(Stored data)
-- pv_equiv track=rewrite | github.com/AndrewS-hash/pyFiddle | pyFiddle_Intermediate.py | divisible_by_digits
-- ===== SOURCE A (Python) =====
-- def divisible_by_digits(startnum: int, endnum: int) -> list:
--     """
--     Find numbers in the given range [startnum, endnum] that are divisible by every non-zero digit they contain.
--
--     Args:
--     startnum (int): The starting number of the range.
--     endnum (int): The ending number of the range.
--
--     Returns:
--     list: A list of numbers satisfying the condition.
--     """
--     value = []
--     for i in range(startnum, endnum + 1):  # Include endnum, so use endnum + 1
--         num_str = str(i)
--         divisible = True
--
--         # Check each digit in the number
--         for digit in num_str:
--             digit_int = int(digit)
--             if digit_int != 0 and i % digit_int != 0:  # If it's non-zero and not divisible
--                 divisible = False
--                 break
--
--         # Exclude numbers with zero digits, they should not be included
--         if divisible and '0' not in num_str:
--             value.append(i)
--
--     return value
-- ===== SOURCE B (Python) =====
-- def _gcd(a, b):
--     while b:
--         a, b = b, a % b
--     return a
--
-- def divisible_by_digits(startnum: int, endnum: int) -> list:
--     result = []
--     for i in range(startnum, endnum + 1):
--         digits = [int(c) for c in str(i)]
--         if 0 in digits:
--             continue
--         lcm = 1
--         for d in digits:
--             lcm = lcm * d // _gcd(lcm, d)
--         if i % lcm == 0:
--             result.append(i)
--     return result
-- ===== Notes on version B (the rewrite author's own statement) =====
-- stated objective: alternative
-- what changed: B replaces A's per-digit modulo loop with early break by folding the digits into a running LCM (Euclid's gcd) and doing a single divisibility test i % lcm == 0, skipping zero-digit numbers up front.
import Mathlib
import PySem

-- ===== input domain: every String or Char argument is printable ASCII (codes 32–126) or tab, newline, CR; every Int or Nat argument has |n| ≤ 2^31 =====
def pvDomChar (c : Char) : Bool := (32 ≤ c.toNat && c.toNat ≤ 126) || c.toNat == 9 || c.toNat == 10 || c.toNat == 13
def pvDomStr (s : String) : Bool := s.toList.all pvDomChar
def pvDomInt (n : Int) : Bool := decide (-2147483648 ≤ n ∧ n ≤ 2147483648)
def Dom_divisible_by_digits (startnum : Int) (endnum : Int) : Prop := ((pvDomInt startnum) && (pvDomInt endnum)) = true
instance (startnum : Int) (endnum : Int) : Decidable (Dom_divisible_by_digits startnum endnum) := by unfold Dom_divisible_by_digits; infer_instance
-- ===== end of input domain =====

-- B replaces A's per-digit modulo loop with one divisibility test against the running LCM of the
-- digits (Euclid's gcd), skipping numbers that contain a '0' digit; objective: alternative.

-- int(c) for a single character c, shared by both ports (Python's int(digit))
def digitVal (c : Char) : Int := (PySem.Int.ofChars? [c]).getD 0

-- ===== PORT A =====
-- A's inner 'for digit in num_str' loop with its early break
def digitLoop (i : Int) : List Char → Bool
  | [] => true
  | c :: rest =>
    if digitVal c ≠ 0 ∧ PySem.Int.mod i (digitVal c) ≠ 0 then false else digitLoop i rest

def divisible_by_digits (startnum : Int) (endnum : Int) : List Int :=
  (PySem.List.pyRange startnum (endnum + 1) 1).foldl
    (fun value i =>
      if digitLoop i (PySem.Int.toChars i) = true ∧ '0' ∉ PySem.Int.toChars i
      then value ++ [i] else value)
    []

-- ===== PORT B =====
-- Euclid's gcd (Source B's _gcd); terminates because |a % b| < |b|
theorem pyMod_natAbs_lt (a b : Int) (h : ¬ b = 0) :
    (PySem.Int.mod a b).natAbs < b.natAbs := by
  rcases lt_or_gt_of_ne h with hb | hb
  · have h1 := PySem.Int.mod_neg_bounds a hb
    omega
  · have h1 := PySem.Int.mod_nonneg a hb
    have h2 := PySem.Int.mod_lt a hb
    omega

def pyGcd (a b : Int) : Int :=
  if h : b = 0 then a else pyGcd b (PySem.Int.mod a b)
termination_by b.natAbs
decreasing_by exact pyMod_natAbs_lt a b h

-- one step 'lcm = lcm * d // _gcd(lcm, d)'
def lcmStep (l d : Int) : Int := PySem.Int.floordiv (l * d) (pyGcd l d)

def divisible_by_digits_alt (startnum : Int) (endnum : Int) : List Int :=
  (PySem.List.pyRange startnum (endnum + 1) 1).foldl
    (fun result i =>
      let digits := (PySem.Int.toChars i).map digitVal
      if 0 ∈ digits then result
      else if PySem.Int.mod i (digits.foldl lcmStep 1) = 0 then result ++ [i] else result)
    []

-- ===== PRECONDITION & SPEC =====
-- Pre_ excludes only inputs where A raises: a nonempty range starting below 0 makes
-- int('-') raise ValueError on the first iteration.
def Pre_divisible_by_digits (startnum : Int) (endnum : Int) : Prop :=
  0 ≤ startnum ∨ endnum < startnum
instance (startnum : Int) (endnum : Int) : Decidable (Pre_divisible_by_digits startnum endnum) := by
  unfold Pre_divisible_by_digits; infer_instance

def pvWitness_divisible_by_digits : Int × Int := (1, 25)

def Spec_divisible_by_digits (startnum : Int) (endnum : Int) (out : List Int) : Prop := out = divisible_by_digits_alt startnum endnum
instance (startnum : Int) (endnum : Int) (out : List Int) : Decidable (Spec_divisible_by_digits startnum endnum out) := by unfold Spec_divisible_by_digits; infer_instance

-- ===== CLAIM (what is proved, stated in full; the proofs are below) =====
def Claim_equal_divisible_by_digits : Prop := ∀ (startnum : Int) (endnum : Int), Dom_divisible_by_digits startnum endnum → Pre_divisible_by_digits startnum endnum → Spec_divisible_by_digits startnum endnum (divisible_by_digits startnum endnum)

-- ===== LEMMAS AND PROOFS =====

-- every character emitted by Nat.toDigitsCore base 10 is a digit character
theorem mem_toDigitsCore_ten (f : Nat) : ∀ (n : Nat) (ds : List Char), ∀ c ∈ Nat.toDigitsCore 10 f n ds,
    (∃ k, k < 10 ∧ c = Nat.digitChar k) ∨ c ∈ ds := by
  induction f with
  | zero => intro n ds c hc; exact Or.inr hc
  | succ f ih =>
    intro n ds c hc
    simp only [Nat.toDigitsCore] at hc
    by_cases h : n / 10 = 0
    · rw [if_pos h] at hc
      rcases List.mem_cons.mp hc with h1 | h1
      · exact Or.inl ⟨n % 10, Nat.mod_lt _ (by omega), h1⟩
      · exact Or.inr h1
    · rw [if_neg h] at hc
      rcases ih (n / 10) _ c hc with h1 | h1
      · exact Or.inl h1
      · rcases List.mem_cons.mp h1 with h2 | h2
        · exact Or.inl ⟨n % 10, Nat.mod_lt _ (by omega), h2⟩
        · exact Or.inr h2

theorem digitChar_facts (k : Nat) (hk : k < 10) :
    digitVal (Nat.digitChar k) = (k : Int) ∧ (Nat.digitChar k = '0' ↔ k = 0) := by
  interval_cases k <;> exact ⟨by decide, by decide⟩

-- every character of str(i), i ≥ 0, is a digit with value digitVal
theorem toChars_digit (i : Int) (h : 0 ≤ i) (c : Char) (hc : c ∈ PySem.Int.toChars i) :
    ∃ k : Nat, k < 10 ∧ digitVal c = (k : Int) ∧ (c = '0' ↔ k = 0) := by
  unfold PySem.Int.toChars at hc
  rw [if_neg (by omega)] at hc
  rcases mem_toDigitsCore_ten _ _ _ c hc with ⟨k, hk, rfl⟩ | h1
  · obtain ⟨h2, h3⟩ := digitChar_facts k hk
    exact ⟨k, hk, h2, h3⟩
  · simp at h1

theorem digitVal_zero_iff (i : Int) (h : 0 ≤ i) (c : Char) (hc : c ∈ PySem.Int.toChars i) :
    digitVal c = 0 ↔ c = '0' := by
  obtain ⟨k, _, h2, h3⟩ := toChars_digit i h c hc
  rw [h2, h3]
  omega

theorem digitLoop_iff (i : Int) (cs : List Char) :
    digitLoop i cs = true ↔ ∀ c ∈ cs, digitVal c = 0 ∨ PySem.Int.mod i (digitVal c) = 0 := by
  induction cs with
  | nil => simp [digitLoop]
  | cons c rest ih =>
    simp only [digitLoop, List.mem_cons]
    split
    · rename_i hcond
      constructor
      · intro h; cases h
      · intro h
        rcases h c (Or.inl rfl) with h1 | h1 <;> [exact absurd h1 hcond.1; exact absurd h1 hcond.2]
    · rename_i hcond
      rw [ih]
      constructor
      · intro h c' hc'
        rcases hc' with rfl | hc'
        · by_cases hz : digitVal c' = 0
          · exact Or.inl hz
          · exact Or.inr (by_contra fun hm => hcond ⟨hz, hm⟩)
        · exact h c' hc'
      · intro h c' hc'; exact h c' (Or.inr hc')

theorem pyGcd_eq (a b : Int) (ha : 0 ≤ a) (hb : 0 ≤ b) : pyGcd a b = gcd a b := by
  induction a, b using pyGcd.induct with
  | case1 a => rw [pyGcd]; rw [← Int.coe_gcd]; simp [Int.natAbs_of_nonneg ha]
  | case2 a b h ih =>
    have hbpos : 0 < b := lt_of_le_of_ne hb (Ne.symm h)
    rw [pyGcd, dif_neg h, ih hb (PySem.Int.mod_nonneg a hbpos)]
    rw [PySem.Int.mod_eq_emod_of_pos hbpos]
    rw [← Int.coe_gcd, ← Int.coe_gcd]
    congr 1
    have : a % b = a + (-(a / b)) * b := by rw [Int.emod_def]; ring
    rw [this, Int.gcd_add_mul_right_right, Int.gcd_comm]

theorem gcd_lcm_mul (l d : Int) (hl : 0 < l) (hd : 0 < d) : gcd l d * lcm l d = l * d := by
  have h2 := congrArg (Nat.cast : Nat → Int) (Int.gcd_mul_lcm l d)
  push_cast at h2
  rw [abs_of_pos hl, abs_of_pos hd] at h2
  rw [← Int.coe_gcd, ← Int.coe_lcm]
  exact h2

theorem lcm_pos_int (l d : Int) (hl : 0 < l) (hd : 0 < d) : (0:Int) < lcm l d := by
  rw [← Int.coe_lcm]
  exact_mod_cast Int.lcm_pos hl.ne' hd.ne'

theorem lcmStep_eq (l d : Int) (hl : 0 < l) (hd : 0 < d) : lcmStep l d = lcm l d := by
  have hg : (0 : Int) < gcd l d := by
    rw [← Int.coe_gcd]
    exact_mod_cast Int.gcd_pos_of_ne_zero_left d hl.ne'
  unfold lcmStep
  rw [pyGcd_eq l d hl.le hd.le, PySem.Int.floordiv_eq_ediv_of_pos hg,
      ← gcd_lcm_mul l d hl hd, Int.mul_ediv_cancel_left _ hg.ne']

theorem foldl_lcmStep_spec (ds : List Int) : ∀ l : Int, 0 < l → (∀ d ∈ ds, 0 < d) →
    0 < ds.foldl lcmStep l ∧ ∀ m : Int, (ds.foldl lcmStep l ∣ m ↔ l ∣ m ∧ ∀ d ∈ ds, d ∣ m) := by
  induction ds with
  | nil => intro l hl _; exact ⟨hl, fun m => by simp⟩
  | cons d rest ih =>
    intro l hl hds
    have hd : 0 < d := hds d (List.mem_cons_self ..)
    have hlcm : 0 < lcm l d := lcm_pos_int l d hl hd
    rw [List.foldl_cons, lcmStep_eq l d hl hd]
    obtain ⟨h1, h2⟩ := ih (lcm l d) hlcm (fun d' hd' => hds d' (List.mem_cons_of_mem _ hd'))
    refine ⟨h1, fun m => ?_⟩
    rw [h2 m, lcm_dvd_iff]
    constructor
    · rintro ⟨⟨ha, hb⟩, hc⟩; exact ⟨ha, fun d' hd' => by rcases List.mem_cons.mp hd' with rfl | hd' <;> [exact hb; exact hc d' hd']⟩
    · rintro ⟨ha, hb⟩
      exact ⟨⟨ha, hb d (List.mem_cons_self ..)⟩, fun d' hd' => hb d' (List.mem_cons_of_mem _ hd')⟩

-- the two loop bodies agree on every i ≥ 0
theorem body_eq (i : Int) (h : 0 ≤ i) (v : List Int) :
    (if digitLoop i (PySem.Int.toChars i) = true ∧ '0' ∉ PySem.Int.toChars i
     then v ++ [i] else v)
    = (let digits := (PySem.Int.toChars i).map digitVal
       if 0 ∈ digits then v
       else if PySem.Int.mod i (digits.foldl lcmStep 1) = 0 then v ++ [i] else v) := by
  simp only []
  have hz : (0 : Int) ∈ (PySem.Int.toChars i).map digitVal ↔ '0' ∈ PySem.Int.toChars i := by
    constructor
    · intro hm
      obtain ⟨c, hc, hval⟩ := List.mem_map.mp hm
      exact (digitVal_zero_iff i h c hc).mp hval ▸ hc
    · intro hm
      exact List.mem_map.mpr ⟨'0', hm, by decide⟩
  by_cases h0 : '0' ∈ PySem.Int.toChars i
  · rw [if_pos (hz.mpr h0), if_neg (by tauto)]
  · rw [if_neg (fun hm => h0 (hz.mp hm))]
    have hpos : ∀ d ∈ (PySem.Int.toChars i).map digitVal, 0 < d := by
      intro d hd
      obtain ⟨c, hc, rfl⟩ := List.mem_map.mp hd
      obtain ⟨k, _, h2, h3⟩ := toChars_digit i h c hc
      have : c ≠ '0' := fun hc0 => h0 (hc0 ▸ hc)
      rw [h2]
      have : k ≠ 0 := fun h4 => this (h3.mpr h4)
      omega
    obtain ⟨_, hdvd⟩ := foldl_lcmStep_spec _ 1 one_pos hpos
    have hcond : (digitLoop i (PySem.Int.toChars i) = true ∧ '0' ∉ PySem.Int.toChars i)
        ↔ PySem.Int.mod i (((PySem.Int.toChars i).map digitVal).foldl lcmStep 1) = 0 := by
      rw [PySem.Int.mod_eq_zero_iff_dvd, hdvd i, digitLoop_iff]
      constructor
      · rintro ⟨hall, _⟩
        refine ⟨one_dvd i, fun d hd => ?_⟩
        obtain ⟨c, hc, rfl⟩ := List.mem_map.mp hd
        rcases hall c hc with h1 | h1
        · exact absurd (hpos _ hd) (by omega)
        · exact (PySem.Int.mod_eq_zero_iff_dvd i (digitVal c)).mp h1
      · rintro ⟨_, hall⟩
        refine ⟨fun c hc => Or.inr ?_, h0⟩
        exact (PySem.Int.mod_eq_zero_iff_dvd i (digitVal c)).mpr
          (hall _ (List.mem_map.mpr ⟨c, hc, rfl⟩))
    by_cases hA : digitLoop i (PySem.Int.toChars i) = true ∧ '0' ∉ PySem.Int.toChars i
    · rw [if_pos hA, if_pos (hcond.mp hA)]
    · rw [if_neg hA, if_neg (fun hm => hA (hcond.mpr hm))]

-- ===== VERDICT (by name: the statement is the Claim_ definition above) =====
theorem divisible_by_digits_spec : Claim_equal_divisible_by_digits := by
  intro startnum endnum _ hPre
  unfold Spec_divisible_by_digits divisible_by_digits divisible_by_digits_alt
  rcases hPre with hs | he
  · apply PySem.List.foldl_congr_mem
    intro acc i hi
    have hi0 : 0 ≤ i := le_trans hs (PySem.List.mem_pyRange_one.mp hi).1
    exact body_eq i hi0 acc
  · rw [PySem.List.pyRange_one_eq_nil (by omega)]
    rfl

**Prompt**.
Using the records above, report each line with the string "what".

**Answer space**.
-- what changed: B replaces A's per-digit modulo loop with early break by folding the digits into a running LCM (Euclid's gcd) and doing a single divisibility test i % lcm == 0, skipping zero-digit numbers up front.
-- ===== CLAIM (what is proved, stated in full; the proofs are below) =====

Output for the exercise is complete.